Yet, demonstrating how practices approach ROI differently, Dr. Capizzi concludes that ROI may not be “the premiere part of the equation.” He emphasizes that aesthetics practice is a business. “Sure we want to make a profit, but we're not charging a thousand percent mark-up. You know, 15, 20 percent mark-up, 50 percent mark-up on products. It's all within reason,” he stresses. Strictly speaking, a discussion of ROI could skew consideration to emphasize the greatest profit possible.
“We determine the acquisition and integration of new devices based on two primary criteria. First, we are constantly evaluating emerging technology that provide measurable, sustainable, and consistent results. The results from these devices must demonstrate significant improvements over those already being experienced by our patients,” says Kenrick Spence, MD, Medical Director and Chief Plastic Surgeon at Hillcrest Plastic Surgery in Orlando, FL. “Secondly, since the decision for integration of new devices is also stimulated by changing trends and interests in our consumer base, our inquiry process is designed to track these trends.
PATIENTS THINK ABOUT ROI, TOO
In the fee-for-service world of aesthetics, patients continuously make cost/benefit analyses. Aesthetic doctors and surgeons must help patients navigate their options and make the best choice for their current needs.
“For consumers looking for aesthetic treatments, ROI is a slippery slope,” warns Ms. Lewis. “A rhinoplasty to remove a nasal hump or injections for fuller lips are not really going to change someone's life in a sustainable way, unless, of course, you factor in the potential improvements in self-confidence.”
Noting that the medical aesthetics business is more about “wants” than “needs,” Ms. Lewis warns, “There is no such thing as ‘cheap plastic,' meaning you get what you pay for. If patients are shopping around and making decisions purely based on price alone, they may end up spending much more than anticipated when something goes awry and they need a corrective treatment to put it right. This is a failed assumption.”
While Groupon and similar discount aggregators can be a risky proposition for a patient interested in any medical procedure, Ms. Lewis says, “It is equally risky for the provider, because history has shown that these patients are rarely converted to loyal patients.” They are often “tire kickers—shopping for the best deal—and rarely stay with the practice. Practices should choose their positioning from the outset and stick with it.”
She proposes three buckets, with the last being the most commonly found:
• Cheap & Cheerful (high volume, low prices)
• Premium/Exclusive (low volume, high prices)

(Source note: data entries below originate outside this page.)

-- pv_equiv track=rewrite | github.com/GraySinclair/lc-data | python/class-15/exercise/functions-exercises.py | inverse_triangle
-- ===== SOURCE A (Python) =====
-- def make_space_line(numSpaces, numChars):
--     line = ' ' * numSpaces + '#' * numChars + ' ' * numSpaces
--     return line
--
-- def inverse_triangle(height):
--     triangleinv = ''
--     counter = height
--     for i in range(height):
--         triangleinv += make_space_line(height - counter +1, counter + counter -1)
--         counter += - 1
--         if i < height - 1:
--             triangleinv += '\n'
--     return triangleinv
-- ===== SOURCE B (Python) =====
-- def inverse_triangle(height):
--     # build the rows bottom-up: start from the single-hash tip, grow the bar by
--     # two hashes and shrink the padding each step, then emit the rows in reverse
--     rows = []
--     bar = ''
--     pad = height
--     for _ in range(height):
--         bar = bar + '##' if bar else '#'
--         rows.append(' ' * pad + bar + ' ' * pad)
--         pad -= 1
--     return '\n'.join(reversed(rows))
-- ===== Notes on version B (the rewrite author's own statement) =====
-- stated objective: alternative
-- what changed: Builds the triangle back-to-front: starts from the single-hash bottom tip and grows the bar by two hashes while shrinking the padding each step (no per-row width formula, no counter arithmetic, no conditional newline), then reverses the row list and joins once.
import Mathlib
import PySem

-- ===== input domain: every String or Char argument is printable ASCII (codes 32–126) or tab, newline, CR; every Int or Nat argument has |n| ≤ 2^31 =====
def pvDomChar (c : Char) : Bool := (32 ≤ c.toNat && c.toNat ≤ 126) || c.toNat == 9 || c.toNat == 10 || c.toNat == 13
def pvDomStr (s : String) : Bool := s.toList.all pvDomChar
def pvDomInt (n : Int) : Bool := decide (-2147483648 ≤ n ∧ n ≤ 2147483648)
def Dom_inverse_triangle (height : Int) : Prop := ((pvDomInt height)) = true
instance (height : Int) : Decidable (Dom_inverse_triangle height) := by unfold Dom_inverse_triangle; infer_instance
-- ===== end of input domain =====

-- B builds the triangle back-to-front: the bar grows from the one-hash tip by two
-- hashes a step while the padding shrinks; the rows are reversed and joined once.

-- ===== PORT A =====
def make_space_line (numSpaces numChars : Int) : List Char :=
  PySem.List.pyRepeat [' '] numSpaces ++ PySem.List.pyRepeat ['#'] numChars
    ++ PySem.List.pyRepeat [' '] numSpaces

def inverse_triangle (height : Int) : String :=
  String.ofList
    ((PySem.List.pyRange 0 height 1).foldl
      (fun (st : List Char × Int) i =>
        let t := st.1 ++ make_space_line (height - st.2 + 1) (st.2 + st.2 - 1)
        let t := if i < height - 1 then t ++ ['\n'] else t
        (t, st.2 + (-1)))
      ([], height)).1

-- ===== PORT B =====
def inverse_triangle_alt (height : Int) : String :=
  let st := (PySem.List.pyRange 0 height 1).foldl
    (fun (st : List (List Char) × List Char × Int) _ =>
      let bar := if st.2.1 ≠ [] then st.2.1 ++ ['#', '#'] else ['#']
      (st.1 ++ [PySem.List.pyRepeat [' '] st.2.2 ++ bar ++ PySem.List.pyRepeat [' '] st.2.2],
       bar, st.2.2 - 1))
    ([], [], height)
  String.ofList (PySem.Chars.join ['\n'] st.1.reverse)

-- ===== PRECONDITION & SPEC =====
def Spec_inverse_triangle (height : Int) (out : String) : Prop := out = inverse_triangle_alt height
instance (height : Int) (out : String) : Decidable (Spec_inverse_triangle height out) := by unfold Spec_inverse_triangle; infer_instance

-- ===== CLAIM =====
def Claim_equal_inverse_triangle : Prop := ∀ (height : Int), Dom_inverse_triangle height → Spec_inverse_triangle height (inverse_triangle height)

-- ===== LEMMAS AND PROOFS =====

-- the characters emitted by A's loop over its last k iterations (counter value k down to 1)
def pvTail (height : Int) : Nat → List Char
  | 0 => []
  | k + 1 =>
      make_space_line (height - k) (2 * (k : Int) + 1)
        ++ (if 1 ≤ (k : Int) then ['\n'] else []) ++ pvTail height k

theorem pvTail_spec (height : Int) :
    ∀ (k : Nat), (k : Int) ≤ height → ∀ (acc : List Char),
      ((PySem.List.pyRange (height - k) height 1).foldl
        (fun (st : List Char × Int) i =>
          let t := st.1 ++ make_space_line (height - st.2 + 1) (st.2 + st.2 - 1)
          let t := if i < height - 1 then t ++ ['\n'] else t
          (t, st.2 + (-1)))
        (acc, (k : Int))).1 = acc ++ pvTail height k := by
  intro k
  induction k with
  | zero =>
      intro _ acc
      rw [PySem.List.pyRange_one_eq_nil (by omega)]
      simp [pvTail]
  | succ k ih =>
      intro hk acc
      rw [PySem.List.pyRange_one_cons (by push_cast; omega)]
      simp only [List.foldl_cons]
      have h5 : (((k : Nat) + 1 : Nat) : Int) = ((k : Int) + 1) := by push_cast; ring
      rw [h5]
      rw [show height - ((k:Int)+1) + 1 = height - k from by ring,
          show ((k:Int)+1) + ((k:Int)+1) - 1 = 2*(k:Int)+1 from by ring,
          show ((k:Int)+1) + (-1) = (k:Int) from by ring]
      by_cases hc : 1 ≤ (k : Int)
      · rw [if_pos (by omega)]
        rw [ih (by omega)]
        simp [pvTail, hc, List.append_assoc]
      · rw [if_neg (by omega)]
        rw [ih (by omega)]
        simp [pvTail, hc, List.append_assoc]

-- the rows read top-down: bar sizes 2k-1 down to 1, with p, p+1, … spaces each side
def pvSpecRows : Nat → Nat → List (List Char)
  | 0, _ => []
  | k + 1, p =>
      (List.replicate p ' ' ++ List.replicate (2 * k + 1) '#' ++ List.replicate p ' ')
        :: pvSpecRows k (p + 1)

theorem pvJoin_spec (h : Int) :
    ∀ (k : Nat) (p : Nat), (k : Int) ≤ h → (p : Int) = h - k + 1 →
      PySem.Chars.join ['\n'] (pvSpecRows k p) = pvTail h k := by
  intro k
  induction k with
  | zero =>
      intro p _ _
      simp [pvSpecRows, pvTail, PySem.Chars.join, List.intercalate]
  | succ k ih =>
      intro p hk hp
      have hrow : List.replicate p ' ' ++ List.replicate (2 * k + 1) '#' ++ List.replicate p ' '
          = make_space_line (h - k) (2 * (k : Int) + 1) := by
        rw [show p = (h - (k : Int)).toNat from by omega,
            show 2 * k + 1 = (2 * (k : Int) + 1).toNat from by omega]
        simp [make_space_line, PySem.List.pyRepeat_singleton, List.append_assoc]
      by_cases hc : 1 ≤ (k : Int)
      · have htail : pvSpecRows k (p + 1) ≠ [] := by
          obtain ⟨k', rfl⟩ : ∃ k', k = k' + 1 := ⟨k - 1, by omega⟩
          simp [pvSpecRows]
        obtain ⟨y, t, hyt⟩ := List.exists_cons_of_ne_nil htail
        simp only [pvSpecRows]
        rw [hyt, PySem.Chars.join_cons_cons, ← hyt,
            ih (p + 1) (by omega) (by push_cast; omega), hrow]
        simp [pvTail, hc, List.append_assoc]
      · have hk0 : k = 0 := by omega
        subst hk0
        simp only [pvSpecRows]
        rw [PySem.Chars.join_singleton, hrow]
        simp [pvTail]

-- B's row list after j iterations (bottom row first)
def pvBRows (h : Int) : Nat → List (List Char)
  | 0 => []
  | j + 1 =>
      pvBRows h j
        ++ [PySem.List.pyRepeat [' '] (h - j) ++ List.replicate (2 * j + 1) '#'
              ++ PySem.List.pyRepeat [' '] (h - j)]

-- B's bar after j iterations
def pvBar : Nat → List Char
  | 0 => []
  | j + 1 => List.replicate (2 * j + 1) '#'

-- invariant of B's fold: after j iterations the state is (pvBRows h j, pvBar j, h - j)
theorem pvB_fold (h : Int) :
    ∀ (j : Nat), (j : Int) ≤ h →
      ((PySem.List.pyRange 0 j 1).foldl
        (fun (st : List (List Char) × List Char × Int) _ =>
          let bar := if st.2.1 ≠ [] then st.2.1 ++ ['#', '#'] else ['#']
          (st.1 ++ [PySem.List.pyRepeat [' '] st.2.2 ++ bar ++ PySem.List.pyRepeat [' '] st.2.2],
           bar, st.2.2 - 1))
        ([], [], h))
      = (pvBRows h j, pvBar j, h - j) := by
  intro j
  induction j with
  | zero =>
      intro _
      rw [PySem.List.pyRange_one_eq_nil (by omega)]
      simp [pvBRows, pvBar]
  | succ j ih =>
      intro hj
      rw [show ((j + 1 : Nat) : Int) = (j : Int) + 1 from by push_cast; ring]
      rw [PySem.List.pyRange_one_append 0 (j : Int) ((j : Int) + 1) (by omega) (by omega),
          PySem.List.pyRange_one_cons (a := (j : Int)) (b := (j : Int) + 1) (by omega),
          PySem.List.pyRange_one_eq_nil (a := (j : Int) + 1) (b := (j : Int) + 1) (by omega)]
      rw [List.foldl_append, ih (by push_cast at hj ⊢; omega)]
      simp only [List.foldl_cons, List.foldl_nil]
      have hbar : (if pvBar j ≠ [] then pvBar j ++ ['#', '#'] else ['#'])
          = List.replicate (2 * j + 1) '#' := by
        cases j with
        | zero => simp [pvBar, List.replicate]
        | succ j' =>
            rw [if_pos (by simp [pvBar])]
            simp only [pvBar]
            rw [show 2 * (j' + 1) + 1 = (2 * j' + 1) + 1 + 1 from by ring,
                List.replicate_succ' (n := 2 * j' + 1 + 1), List.replicate_succ' (n := 2 * j' + 1)]
            simp
      rw [hbar]
      simp only [pvBRows, pvBar]
      rw [show h - (j : Int) - 1 = h - ((j : Int) + 1) from by ring]

-- reversing B's bottom-up rows yields the top-down rows
theorem pvBRows_reverse (h : Int) :
    ∀ (k : Nat) (p : Nat), (k : Int) ≤ h → (p : Int) = h - k + 1 →
      (pvBRows h k).reverse = pvSpecRows k p := by
  intro k
  induction k with
  | zero => intro p _ _; simp [pvBRows, pvSpecRows]
  | succ k ih =>
      intro p hk hp
      simp only [pvBRows, List.reverse_append, List.reverse_cons, List.reverse_nil,
        List.nil_append, List.cons_append]
      simp only [pvSpecRows]
      congr 1
      · rw [show h - (k : Int) = ((p : Int)) from by push_cast at hp ⊢; omega,
            PySem.List.pyRepeat_singleton]
        simp
      · exact ih (p + 1) (by push_cast at hk ⊢; omega) (by push_cast at hp ⊢; omega)

-- ===== VERDICT =====
theorem inverse_triangle_spec : Claim_equal_inverse_triangle := by
  intro height _
  unfold Spec_inverse_triangle inverse_triangle inverse_triangle_alt
  by_cases hpos : 0 ≤ height
  · obtain ⟨n, rfl⟩ : ∃ n : Nat, height = (n : Int) := ⟨height.toNat, by omega⟩
    rw [show (0 : Int) = (n : Int) - (n : Int) from by ring]
    rw [pvTail_spec (n : Int) n (le_refl _) []]
    simp only
    rw [show ((n : Int) - (n : Int)) = (0 : Int) from by ring]
    rw [pvB_fold (n : Int) n (le_refl _)]
    rw [pvBRows_reverse (n : Int) n 1 (le_refl _) (by push_cast; ring),
        pvJoin_spec (n : Int) n 1 (le_refl _) (by push_cast; ring)]
    simp
  · rw [PySem.List.pyRange_one_eq_nil (by omega)]
    simp [PySem.Chars.join, List.intercalate]
-- pv_equiv track=rewrite | github.com/Hensonam23/self-learning-ai | tools/run_autoupgrade.py | topic_to_file
-- ===== SOURCE A (Python) =====
-- def norm(s):
--     return " ".join(s.strip().lower().split())
--
-- def topic_to_file(topic):
--     t = norm(topic).replace(" ", "_")
--     out = "".join(ch for ch in t if ch.isalnum() or ch == "_")
--     while "__" in out:
--         out = out.replace("__", "_")
--     out = out.strip("_")
--     if not out:
--         out = "untitled"
--     return out + ".txt"
-- ===== SOURCE B (Python) =====
-- def topic_to_file(topic):
--     cleaned = []
--     for ch in topic.lower():
--         if ch.isalnum():
--             cleaned.append(ch)
--         elif ch == "_" or ch.isspace():
--             cleaned.append(" ")
--     out = "_".join("".join(cleaned).split())
--     return (out or "untitled") + ".txt"
-- ===== Notes on version B (the rewrite author's own statement) =====
-- stated objective: simpler
-- what changed: B replaces A's character filter followed by a repeated-replacement while-loop and an underscore strip with a single classification pass that rewrites every separator character (whitespace or underscore) to a space and drops other non-alphanumerics, then one split()/join collapses and trims the separators.
import Mathlib
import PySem

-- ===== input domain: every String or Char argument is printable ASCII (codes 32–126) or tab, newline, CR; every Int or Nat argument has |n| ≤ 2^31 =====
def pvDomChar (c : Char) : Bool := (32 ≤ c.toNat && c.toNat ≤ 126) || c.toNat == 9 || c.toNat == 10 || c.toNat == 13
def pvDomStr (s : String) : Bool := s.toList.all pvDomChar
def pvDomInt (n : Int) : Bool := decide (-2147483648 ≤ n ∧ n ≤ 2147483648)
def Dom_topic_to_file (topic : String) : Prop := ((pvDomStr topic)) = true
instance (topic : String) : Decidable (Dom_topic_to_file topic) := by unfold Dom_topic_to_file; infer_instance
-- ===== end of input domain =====

-- B replaces A's filter + repeated replace("__","_") while-loop + strip("_") with one
-- classification pass followed by a single split/join; equal return value on all inputs.

-- ===== PORT A =====
-- the 'while "__" in out: out = out.replace("__","_")' loop; each iteration shortens out,
-- so out.length iterations always suffice (fuel only makes the same computation total)
def pvCollapse (fuel : Nat) (out : List Char) : List Char :=
  match fuel with
  | 0 => out
  | fuel + 1 =>
    if PySem.Chars.isIn ['_', '_'] out
    then pvCollapse fuel (PySem.Chars.replace out ['_', '_'] ['_'])
    else out

def topic_to_file (topic : String) : String :=
  let t := PySem.Chars.replace
      (PySem.Chars.join [' '] (PySem.Chars.split₀ (PySem.Chars.lower (PySem.Chars.strip topic.toList))))
      [' '] ['_']
  let out0 := t.filter (fun ch => PySem.Chars.isalnum ch || ch == '_')
  let out1 := pvCollapse out0.length out0
  let out2 := PySem.Chars.stripChars out1 ['_']
  let out3 := if out2.isEmpty then "untitled".toList else out2
  String.ofList (out3 ++ ".txt".toList)

-- ===== PORT B =====
def topic_to_file_alt (topic : String) : String :=
  let cleaned := (PySem.Chars.lower topic.toList).foldl
      (fun acc ch =>
        if PySem.Chars.isalnum ch then acc ++ [ch]
        else if ch == '_' || PySem.Chars.isspace ch then acc ++ [' ']
        else acc) []
  let out := PySem.Chars.join ['_'] (PySem.Chars.split₀ cleaned)
  String.ofList ((if out.isEmpty then "untitled".toList else out) ++ ".txt".toList)

-- ===== PRECONDITION & SPEC =====
def Spec_topic_to_file (topic : String) (out : String) : Prop := out = topic_to_file_alt topic
instance (topic : String) (out : String) : Decidable (Spec_topic_to_file topic out) := by unfold Spec_topic_to_file; infer_instance

-- ===== CLAIM (what is proved, stated in full; the proofs are below) =====
def Claim_equal_topic_to_file : Prop := ∀ (topic : String), Dom_topic_to_file topic → Spec_topic_to_file topic (topic_to_file topic)

-- ===== LEMMAS AND PROOFS =====

-- character classes
def pAl (c : Char) : Bool := PySem.Chars.isalnum c
def pSp (c : Char) : Bool := PySem.Chars.isspace c
def pQ (c : Char) : Bool := !PySem.Chars.isspace c
def pP (c : Char) : Bool := PySem.Chars.isalnum c || c == '_'
def pKeep (c : Char) : Bool := pAl c || (c == '_' || pSp c)
def pU (c : Char) : Bool := c == '_'
def hMap (c : Char) : Char := if pAl c then c else ' '
def fCl (c : Char) : Option Char :=
  if PySem.Chars.isalnum c then some c
  else if c == '_' || PySem.Chars.isspace c then some ' ' else none
def subSp (c : Char) : Char := if c = ' ' then '_' else c

theorem charLe (a b : Char) : a ≤ b ↔ a.toNat ≤ b.toNat := ge_iff_le

theorem pAl_not_sp (c : Char) (h : pAl c = true) : pSp c = false := by
  have e1 : 'A'.toNat = 65 := rfl
  have e2 : 'Z'.toNat = 90 := rfl
  have e3 : 'a'.toNat = 97 := rfl
  have e4 : 'z'.toNat = 122 := rfl
  have e5 : '0'.toNat = 48 := rfl
  have e6 : '9'.toNat = 57 := rfl
  simp only [pAl, PySem.Chars.isalnum, PySem.Chars.isalpha, PySem.Chars.isupper,
    PySem.Chars.islower, PySem.Chars.isdigit, Bool.or_eq_true, Bool.and_eq_true,
    decide_eq_true_iff, charLe, e1, e2, e3, e4, e5, e6] at h
  simp only [pSp, PySem.Chars.isspace, Bool.or_eq_false_iff, Bool.and_eq_false_iff,
    decide_eq_false_iff_not]
  omega

theorem pSp_not_al (c : Char) (h : pSp c = true) : pAl c = false := by
  by_contra hc
  have := pAl_not_sp c (by revert hc; cases pAl c <;> simp)
  rw [this] at h; cases h

theorem pAl_und : pAl '_' = false := by decide
theorem pAl_ne_und {c : Char} (h : pAl c = true) : c ≠ '_' := by
  intro e; rw [e, pAl_und] at h; cases h

-- runsP: the maximal runs of p-characters of a list, in order
def runsP (p : Char → Bool) : List Char → List (List Char)
  | [] => []
  | c :: t => if p c then (c :: t.takeWhile p) :: runsP p (t.dropWhile p) else runsP p t
termination_by l => l.length
decreasing_by
  · exact Nat.lt_succ_of_le (List.length_dropWhile_le p t)
  · exact Nat.lt_succ_self _

theorem runsP_nil (p : Char → Bool) : runsP p [] = [] := by simp [runsP]
theorem runsP_cons_pos (p : Char → Bool) (c : Char) (t : List Char) (h : p c = true) :
    runsP p (c :: t) = (c :: t.takeWhile p) :: runsP p (t.dropWhile p) := by
  rw [runsP]; simp [h]
theorem runsP_cons_neg (p : Char → Bool) (c : Char) (t : List Char) (h : p c = false) :
    runsP p (c :: t) = runsP p t := by
  rw [runsP]; simp [h]

theorem takeWhile_append_neg {p : Char → Bool} {b : Char} (hb : p b = false) (x y : List Char) :
    (x ++ b :: y).takeWhile p = x.takeWhile p := by
  induction x with
  | nil => simp [List.takeWhile, hb]
  | cons c x ih => cases hc : p c <;> simp [List.takeWhile_cons, hc, ih]

theorem dropWhile_append_neg {p : Char → Bool} {b : Char} (hb : p b = false) (x y : List Char) :
    (x ++ b :: y).dropWhile p = x.dropWhile p ++ b :: y := by
  induction x with
  | nil => simp [List.dropWhile, hb]
  | cons c x ih => cases hc : p c <;> simp [List.dropWhile_cons, hc, ih]

theorem runsP_eq_nil {p : Char → Bool} {l : List Char} (h : ∀ c ∈ l, p c = false) :
    runsP p l = [] := by
  induction l with
  | nil => exact runsP_nil p
  | cons c t ih =>
      rw [runsP_cons_neg p c t (h c (List.mem_cons_self))]
      exact ih fun d hd => h d (List.mem_cons_of_mem _ hd)
-- pv_equiv track=rewrite | github.com/LTHMath/The-Ultimate-Discord-Incremental | number game.py | round_down
-- ===== SOURCE A (Python) =====
-- def digits(numbert):
--   number=str(numbert)
--   int_list = []
--   for i in range(len(number)):
--     int_list.append(int(number[i]))
--   return int_list
--
-- def reverse_digits(digits):
--   result=0
--   for i in range(len(digits)):
--     result+=10**(len(digits)-i-1)*int(digits[i])
--   return result
--
-- def round_down(number,base):
--   x=digits(number)
--   y=[]
--   for i in range(len(x)):
--     if x[i]>=base:
--       new_item=base-1
--     else:
--       new_item=x[i]
--     y.append(new_item)
--   return reverse_digits(y)
-- ===== SOURCE B (Python) =====
-- def round_down(number, base):
--     result = 0
--     for ch in str(number):
--         d = int(ch)
--         result = result * 10 + (d if d < base else base - 1)
--     return result
-- ===== Notes on version B (the rewrite author's own statement) =====
-- stated objective: simpler
-- what changed: Fuses A's three passes (digits list, cap pass, power-of-10 reconstruction) into one Horner-style loop over str(number) that accumulates result = result*10 + capped digit.
import Mathlib
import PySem

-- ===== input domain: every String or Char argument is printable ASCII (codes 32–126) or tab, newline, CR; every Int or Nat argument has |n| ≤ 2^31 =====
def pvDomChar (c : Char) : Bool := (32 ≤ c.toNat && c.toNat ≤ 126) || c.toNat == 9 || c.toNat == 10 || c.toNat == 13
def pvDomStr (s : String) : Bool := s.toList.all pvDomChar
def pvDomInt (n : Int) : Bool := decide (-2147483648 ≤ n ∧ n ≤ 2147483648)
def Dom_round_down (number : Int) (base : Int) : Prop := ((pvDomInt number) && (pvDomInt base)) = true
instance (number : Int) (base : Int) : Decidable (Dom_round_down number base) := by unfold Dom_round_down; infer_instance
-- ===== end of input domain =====

-- B fuses A's three passes (digits list, cap pass, power-of-10 reconstruction) into one Horner loop (objective: simpler).

-- ===== PORT A =====
-- digits(numbert): build the list of int(ch) for each character of str(numbert)
def pyDigits (numbert : Int) : List Int :=
  (PySem.Int.toChars numbert).foldl
    (fun acc c => acc ++ [(PySem.Int.ofChars? [c]).getD 0]) []

-- reverse_digits(digits): sum of 10**(len-i-1) * digits[i]
def pyReverseDigits (ds : List Int) : Int :=
  (List.range ds.length).foldl
    (fun r i => r + 10 ^ (ds.length - i - 1) * ds.getD i 0) 0

def round_down (number : Int) (base : Int) : Int :=
  let x := pyDigits number
  let y := x.foldl (fun acc d => acc ++ [if d ≥ base then base - 1 else d]) []
  pyReverseDigits y

-- ===== PORT B =====
def round_down_alt (number : Int) (base : Int) : Int :=
  (PySem.Int.toChars number).foldl
    (fun r c =>
      let d := (PySem.Int.ofChars? [c]).getD 0
      r * 10 + (if d < base then d else base - 1)) 0

-- ===== PRECONDITION & SPEC =====
-- Pre_ excludes negative number, where Python A raises ValueError (int('-') on the sign character).
def Pre_round_down (number : Int) (_base : Int) : Prop := 0 ≤ number
instance (number : Int) (base : Int) : Decidable (Pre_round_down number base) := by unfold Pre_round_down; infer_instance
def pvWitness_round_down : Int × Int := (57, 5)

def Spec_round_down (number : Int) (base : Int) (out : Int) : Prop := out = round_down_alt number base
instance (number : Int) (base : Int) (out : Int) : Decidable (Spec_round_down number base out) := by unfold Spec_round_down; infer_instance

-- ===== CLAIM (what is proved, stated in full; the proofs are below) =====
def Claim_equal_round_down : Prop := ∀ (number : Int) (base : Int), Dom_round_down number base → Pre_round_down number base → Spec_round_down number base (round_down number base)

-- ===== LEMMAS AND PROOFS =====

-- reverse_digits is the Horner fold: step lemma on appending a last digit
lemma pyReverseDigits_append (xs : List Int) (d : Int) :
    pyReverseDigits (xs ++ [d]) = 10 * pyReverseDigits xs + d := by
  unfold pyReverseDigits
  simp only [List.length_append, List.length_cons, List.length_nil, List.range_succ, List.foldl_append, List.foldl_cons, List.foldl_nil]
  rw [PySem.List.foldl_add, PySem.List.foldl_add]
  have hget : (xs ++ [d]).getD xs.length 0 = d := by
    simp [List.getD]
  rw [hget]
  have hmap : (List.range xs.length).map
      (fun i => 10 ^ (xs.length + 1 - i - 1) * (xs ++ [d]).getD i 0)
      = (List.range xs.length).map (fun i => 10 * (10 ^ (xs.length - i - 1) * xs.getD i 0)) := by
    apply List.map_congr_left
    intro i hi
    rw [List.mem_range] at hi
    have h1 : (xs ++ [d]).getD i 0 = xs.getD i 0 := by
      simp [List.getD, List.getElem?_append_left hi]
    have h2 : xs.length + 1 - i - 1 = (xs.length - i - 1) + 1 := by omega
    rw [h1, h2, pow_succ]
    ring
  rw [hmap, List.sum_map_mul_left]
  have hpow : xs.length + (0 + 1) - xs.length - 1 = 0 := by omega
  rw [hpow, pow_zero]
  ring

lemma pyReverseDigits_eq_horner (ds : List Int) :
    pyReverseDigits ds = ds.foldl (fun r d => r * 10 + d) 0 := by
  induction ds using List.reverseRecOn with
  | nil => rfl
  | append_singleton xs d ih =>
      rw [pyReverseDigits_append, ih, List.foldl_append]
      simp; ring

theorem round_down_eq_alt (number base : Int) :
    round_down number base = round_down_alt number base := by
  unfold round_down round_down_alt pyDigits
  dsimp only
  rw [PySem.List.foldl_append_singleton_eq_map, PySem.List.foldl_append_singleton_eq_map]
  simp only [List.nil_append]
  rw [List.map_map, pyReverseDigits_eq_horner, List.foldl_map]
  apply PySem.List.foldl_congr_mem
  intro r c _
  simp only [Function.comp]
  split_ifs with h1 h2 h2 <;> omega

-- ===== VERDICT (by name: the statement is the Claim_ definition above) =====
theorem round_down_spec : Claim_equal_round_down := by
  intro number base _ _
  exact round_down_eq_alt number base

• Value for Money (mid-range volume and pricing).
Dr. Capizzi doesn't talk to patients about ROI, rather he focuses on the analagous medical concept of risks versus benefits. “If someone has almost perfect breasts and they want them just a bit better, is the risk of the surgery worse than the actual procedure? If that risk benefit ratio is not good, then I won't do it,” he says. “I tell patients, ‘I wouldn't do this for my family member. I don't feel I'd be the best person to do that. You may need to seek another opinion.' Certainly I understand the return on investment from the patient perspective, I just use the risk/benefit rationale.”
“There will always be someone willing to do laser hair removal or IPL treatments for less, so competing on price is never a good idea,” Ms. Lewis warns.
“ROI is quite important, as a practice must remain profitable in order to continue to service its patients. Staff need to be remunerated at comparable market rates to be attracted and retained,” Dr. Spence adds. “However, before a device is acquired, the market it will serve is carefully evaluated from a number of perspectives to ensure that a strong demand exists and the price point for the service successfully determined.”
Nashville oculoplastic surgeon Brian Biesman, MD makes a point echoed by the experts we spoke with. “I think that we need to do what's best for our patients and what we believe to be best for our patients. If there's a favorable ROI component to that, that's great. But I'm not going to choose products or not choose products if I don't feel it's in my patients' best interest.
“If there's an ROI factor to be aware of, that's fine, but at the end of the day, our decision making should be based on what's best for our patients not what's best for our ROI.”
A Lesson Learned
Around 12 to 15 years ago, I invested in a machine that was actually a good machine, but it quickly was adopted by salons and spas. The machine cost about $12,000, which seems like a small investment. But each treatment sold for about $100. Think about it: you'd have to do 120 of those a year to just pay off the machine. With 20 clinical days a month times 12 months, you have 240 days. You have to do at least one procedure every other day. So you have a low margin procedure that you need a lot of procedures to pay off this machine, not to mention the maintenance that's on it, or the time that's spent for staff. And it's a machine that basically can be purchased by a med-spa that's non-medical and doesn't have a physician, which makes you look like a low-end practice.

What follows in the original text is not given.